There is also growing interest in using EOR to improve recovery factors from offshore fields. Indeed, Shell and Petronas are currently looking at developing the world’s first field-scale offshore chemical EOR project in Malaysia, while BP has been using gas-injection EOR to extract oil from the North Sea’s Magnus oil field since 2003.
However, there seems to be a general feeling that the technology must first be proven and refined on shore before it becomes truly economically compelling for offshore use. ’The challenging thing with offshore EOR is that you often develop fewer wells off shore,’ said Boersma, ’so the time from injection to production is longer, often making it marginal in economic terms.’
Despite this, there seems little doubt that the fevered rate of technology development in the oil and gas industry will make EOR increasingly economically viable for a growing range of reservoirs. Current estimates for the percentage of oil that can be recovered using EOR vary between 50 and 70 per cent compared with the average 20 per cent achieved using natural depletion. But ultimately, Boersma sees no limits to what could be achieved.

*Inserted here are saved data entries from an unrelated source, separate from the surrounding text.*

-- pv_equiv track=rewrite | github.com/db0/Doomtown-for-OCTGN | o8g/Scripts/generic.py | formStringEscape
-- ===== SOURCE A (Python) =====
-- def formStringEscape(STRING): # A function to escape some characters that are not otherwise displayed by WinForms, like amperasands '&'
--    slist = list(STRING)
--    escapedString = ''
--    for s in slist:
--       if s == '&': char = '&&'
--       else: char = s
--       escapedString += char
--    return escapedString
-- ===== SOURCE B (Python) =====
-- def formStringEscape(STRING): # escape '&' for WinForms by doubling it: split on '&' and rejoin with '&&'
--    return '&&'.join(STRING.split('&'))
-- ===== Notes on version B (the rewrite author's own statement) =====
-- stated objective: idiomatic
-- what changed: Replaces the character-by-character accumulation loop with a single split on the '&' delimiter followed by a join with '&&', built in bulk by str.join instead of repeated concatenation.
import Mathlib
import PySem

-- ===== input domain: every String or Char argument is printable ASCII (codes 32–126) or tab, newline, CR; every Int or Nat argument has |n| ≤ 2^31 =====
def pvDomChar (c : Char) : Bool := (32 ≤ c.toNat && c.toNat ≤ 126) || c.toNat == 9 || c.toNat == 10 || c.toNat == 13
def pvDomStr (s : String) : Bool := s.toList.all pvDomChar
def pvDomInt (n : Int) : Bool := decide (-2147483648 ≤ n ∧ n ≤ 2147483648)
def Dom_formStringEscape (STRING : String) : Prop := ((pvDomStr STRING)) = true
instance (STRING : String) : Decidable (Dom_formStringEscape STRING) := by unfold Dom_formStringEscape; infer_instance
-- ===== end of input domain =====

-- B replaces A's character-by-character accumulation loop by split-on-'&' then join-with-'&&' (idiomatic).


-- ===== PORT A =====
-- slist = list(STRING); for s in slist: char = '&&' if s == '&' else s; escapedString += char
def formStringEscape (STRING : String) : String :=
  String.ofList (STRING.toList.foldl
    (fun escapedString s => escapedString ++ (if s = '&' then ['&', '&'] else [s])) [])

-- ===== PORT B =====
-- return '&&'.join(STRING.split('&'))
def formStringEscape_alt (STRING : String) : String :=
  PySem.Str.join "&&" ((PySem.Str.split? STRING "&").getD [])

-- ===== PRECONDITION & SPEC =====
def Spec_formStringEscape (STRING : String) (out : String) : Prop := out = formStringEscape_alt STRING
instance (STRING : String) (out : String) : Decidable (Spec_formStringEscape STRING out) := by unfold Spec_formStringEscape; infer_instance

-- ===== CLAIM (what is proved, stated in full; the proofs are below) =====
def Claim_equal_formStringEscape : Prop := ∀ (STRING : String), Dom_formStringEscape STRING → Spec_formStringEscape STRING (formStringEscape STRING)

-- ===== LEMMAS AND PROOFS =====

-- proof-only helper: the pieces STRING.split('&') produces, by simple structural recursion
def pvPieces : List Char → List (List Char)
  | [] => [[]]
  | c :: rest =>
    if c = '&' then [] :: pvPieces rest
    else
      match pvPieces rest with
      | [] => [[c]]
      | p :: ps => (c :: p) :: ps

-- proof-only helper: prepend xs onto the first piece
def pvConsHead (xs : List Char) : List (List Char) → List (List Char)
  | [] => [xs]
  | p :: ps => (xs ++ p) :: ps

theorem pvPieces_ne_nil (cs : List Char) : pvPieces cs ≠ [] := by
  cases cs with
  | nil => simp [pvPieces]
  | cons c rest =>
    simp only [pvPieces]
    split
    · simp
    · split <;> simp

theorem pv_join_cons_head (c : Char) (q : List Char) (qs : List (List Char)) :
    PySem.Chars.join ['&', '&'] ((c :: q) :: qs) = c :: PySem.Chars.join ['&', '&'] (q :: qs) := by
  cases qs with
  | nil => simp [PySem.Chars.join_singleton]
  | cons r rs => simp [PySem.Chars.join_cons_cons]

theorem pv_go_spec : ∀ (fuel : Nat) (l cur : List Char) (acc : List (List Char)),
    l.length < fuel →
    PySem.Chars.splitOn.go ['&'] fuel l cur acc = acc.reverse ++ pvConsHead cur.reverse (pvPieces l) := by
  intro fuel
  induction fuel with
  | zero => intro l cur acc h; omega
  | succ fuel ih =>
    intro l cur acc h
    cases l with
    | nil =>
      simp [PySem.Chars.splitOn.go, pvPieces, pvConsHead]
    | cons c rest =>
      rw [PySem.Chars.splitOn.go]
      by_cases hc : c = '&'
      · subst hc
        have hpre : List.isPrefixOf ['&'] ('&' :: rest) = true := by
          simp [List.isPrefixOf]
        rw [if_pos hpre]
        simp only [List.length_singleton, List.drop_succ_cons, List.drop_zero]
        simp only [List.length_cons] at h
        rw [ih _ _ _ (by omega)]
        have hne := pvPieces_ne_nil rest
        cases hq : pvPieces rest with
        | nil => exact absurd hq hne
        | cons q qs =>
          simp [pvPieces, pvConsHead, hq]
      · have hpre : List.isPrefixOf ['&'] (c :: rest) = false := by
          simp only [List.isPrefixOf, Bool.and_true]
          exact decide_eq_false (fun h => hc h.symm)
        rw [if_neg (by simp [hpre])]
        simp only [List.length_cons] at h
        rw [ih _ _ _ (by omega)]
        have hne := pvPieces_ne_nil rest
        cases hq : pvPieces rest with
        | nil => exact absurd hq hne
        | cons q qs =>
          simp [pvPieces, pvConsHead, hq, hc, List.append_assoc]

theorem pv_splitOn_eq_pieces (cs : List Char) :
    PySem.Chars.splitOn cs ['&'] = pvPieces cs := by
  rw [PySem.Chars.splitOn, pv_go_spec _ _ _ _ (by omega)]
  have hne := pvPieces_ne_nil cs
  cases hq : pvPieces cs with
  | nil => exact absurd hq hne
  | cons q qs => simp [pvConsHead]

theorem pv_join_pieces (cs : List Char) :
    PySem.Chars.join ['&', '&'] (pvPieces cs)
      = cs.flatMap (fun s => if s = '&' then ['&', '&'] else [s]) := by
  induction cs with
  | nil => simp [pvPieces, PySem.Chars.join_singleton]
  | cons c rest ih =>
    by_cases hc : c = '&'
    · subst hc
      have hne := pvPieces_ne_nil rest
      cases hq : pvPieces rest with
      | nil => exact absurd hq hne
      | cons q qs =>
        have hp2 : pvPieces ('&' :: rest) = [] :: pvPieces rest := by simp [pvPieces]
        rw [hp2, hq, PySem.Chars.join_cons_cons, ← hq, ih]
        simp
    · have hne := pvPieces_ne_nil rest
      cases hq : pvPieces rest with
      | nil => exact absurd hq hne
      | cons q qs =>
        have hp2 : pvPieces (c :: rest) = (c :: q) :: qs := by simp [pvPieces, hc, hq]
        rw [hp2, pv_join_cons_head, ← hq, ih]
        simp [hc]

-- ===== VERDICT (by name: the statement is the Claim_ definition above) =====
theorem formStringEscape_spec : Claim_equal_formStringEscape := by
  intro STRING _
  unfold Spec_formStringEscape formStringEscape formStringEscape_alt
  have hsplit := PySem.Str.split?_map STRING "&"
  have hsep : ("&" : String).toList = ['&'] := by decide
  rw [hsep] at hsplit
  rw [PySem.Chars.split?, if_neg (by decide)] at hsplit
  cases hp : PySem.Str.split? STRING "&" with
  | none => rw [hp] at hsplit; simp at hsplit
  | some parts =>
    rw [hp] at hsplit
    simp only [Option.map_some] at hsplit
    have hparts : parts.map String.toList = PySem.Chars.splitOn STRING.toList ['&'] :=
      Option.some.inj hsplit
    apply String.ext  -- strings equal iff their char lists are equal
    show (String.ofList _).toList = _
    rw [PySem.Str.toList_join, Option.getD_some, hparts, pv_splitOn_eq_pieces,
      show ("&&" : String).toList = ['&', '&'] from by decide, pv_join_pieces]
    simp [List.flatMap]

EOR involves injecting steam, chemicals or gas into the reservoir to ease the flow of oil. Oil producers typically only manage to recover around a third of a reservoir’s oil: the rest is left in the ground. According to the International Energy Agency, boosting oil recovery could help to unlock 300 billion more barrels of oil, equal to 10 years’ production.

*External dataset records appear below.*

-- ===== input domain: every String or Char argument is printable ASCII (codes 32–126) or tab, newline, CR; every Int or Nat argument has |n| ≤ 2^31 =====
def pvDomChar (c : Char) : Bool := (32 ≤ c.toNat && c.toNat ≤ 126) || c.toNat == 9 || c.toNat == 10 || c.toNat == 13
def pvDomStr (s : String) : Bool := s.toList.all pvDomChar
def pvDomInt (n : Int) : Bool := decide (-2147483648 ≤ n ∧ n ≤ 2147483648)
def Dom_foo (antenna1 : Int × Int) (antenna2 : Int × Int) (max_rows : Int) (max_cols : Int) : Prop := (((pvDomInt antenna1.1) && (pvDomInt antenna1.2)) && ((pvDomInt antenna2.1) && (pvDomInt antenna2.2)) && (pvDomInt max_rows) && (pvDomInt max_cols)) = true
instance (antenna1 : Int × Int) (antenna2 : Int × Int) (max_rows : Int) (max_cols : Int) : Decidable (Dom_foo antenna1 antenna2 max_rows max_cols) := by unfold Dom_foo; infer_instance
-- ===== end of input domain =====

-- B computes each direction's maximal in-grid step count by one floor division per axis and
-- enumerates range(k_max+1), instead of A's step-and-test while loop (objective: alternative).

-- ===== PORT A =====
-- is_inside_map
def isInsideMap (point : Int × Int) (max_rows : Int) (max_cols : Int) : Bool :=
  decide (0 ≤ point.1 ∧ point.1 < max_rows) && decide (0 ≤ point.2 ∧ point.2 < max_cols)
-- ===== PRECONDITION & SPEC =====
def Spec_convert_to_integer (word : String) (out : String) : Prop := out = convert_to_integer_alt word
instance (word : String) (out : String) : Decidable (Spec_convert_to_integer word out) := by unfold Spec_convert_to_integer; infer_instance

-- ===== CLAIM (what is proved, stated in full; the proofs are below) =====
def Claim_equal_convert_to_integer : Prop := ∀ (word : String), Dom_convert_to_integer word → Spec_convert_to_integer word (convert_to_integer word)

-- ===== LEMMAS AND PROOFS =====

-- single-char replacement, structurally (proved equal to Chars.replace with a 1-char pattern)
def g1 (c : Char) : Char :=
  if c = 'l' then '1' else if c = 'n' then '2' else if c = 'm' then '3' else
  if c = 'r' then '4' else if c = 'f' then '5' else if c = 'v' then '5' else
  if c = 'b' then '6' else if c = 'p' then '6' else if c = 't' then '7' else c

def g2 (c : Char) : Char :=
  if c = 'g' then '9' else if c = 's' then '0' else if c = 'd' then '9' else
  if c = 'z' then '0' else c

-- two-char replacement, structurally
def rep2 (a b v : Char) : List Char → List Char
  | [] => []
  | [c] => [c]
  | c :: d :: t => if c = a ∧ d = b then v :: rep2 a b v t else c :: rep2 a b v (d :: t)

lemma go_nil (old new acc : List Char) (fuel : Nat) :
    PySem.Chars.replace.go old new fuel [] acc = acc.reverse := by
  cases fuel <;> rw [PySem.Chars.replace.go] <;> simp

lemma go_single (k v : Char) : ∀ (fuel : Nat) (l acc : List Char), l.length ≤ fuel →
    PySem.Chars.replace.go [k] [v] fuel l acc
      = acc.reverse ++ l.map (fun c => if c = k then v else c) := by
  intro fuel
  induction fuel with
  | zero => intro l acc h; cases l with
    | nil => simp [go_nil]
    | cons c t => simp at h
  | succ n ih =>
    intro l acc h
    cases l with
    | nil => simp [go_nil]
    | cons c t =>
      rw [PySem.Chars.replace.go]
      by_cases hc : c = k
      · subst hc
        simp only [List.isPrefixOf]
        simp [ih t _ (by simpa using h)]
      · simp only [List.isPrefixOf]
        have : (k == c) = false := by simp; exact fun h' => hc h'.symm
        simp [this, ih t _ (by simpa using h), hc]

Injecting steam, chemicals or gas into a reservoir — a process called enhanced oil recovery (EOR) — eases the flow of oil and boosts recovery by an average of 10 per cent.
- Gas injection: the most widely used EOR technique, gas injection can be used to boost the pressure in a well as well as reduce the viscosity of oil by mixing with it.
- Chemical injection: a range of chemicals, usually injected in solution, can be used to increase production. Soluble polymers can be used to boost recovery by increasing the viscosity of injected water, while solutions of surfactants can help reduce the capillary forces that impede oil droplets from moving through a reservoir.
- Thermal EOR: various approaches can be used to heat oil in order to reduce its viscosity and encourage it to flow. Steam injection, which has been used commercially since the 1960s, is the most widely used thermal EOR technique.
BP Bright Water technology is used to optimise the flow of water as it passes through the reservoirInjecting water into reservoirs is a standard technique for recovering more oil. But ensuring that water passes uniformly through the porous reservoir and doesn’t simply take the path of least resistance limits the effectiveness of the approach.
One possible solution to this is BP Bright Water technology, which injects tiny sub-micron particles of thermally activated polymer into the water.
This dispersion flows with the water and warms as it passes through the reservoir, heating fastest in layers where the water has pushed ahead of the main flood and is flowing between unswept rock above and below. In these areas, the polymer pops open and blocks the better-swept zones deep in a reservoir, diverting water to previously relatively untouched zones.
Initial field trials of the technology were carried out in Alaska, with more than 25 treatments in waterflood operations in Alaska, Argentina and Pakistan. So far, these have delivered an increase of more than six million barrels of reserves at a development cost of less than $6 (£3.80) per barrel.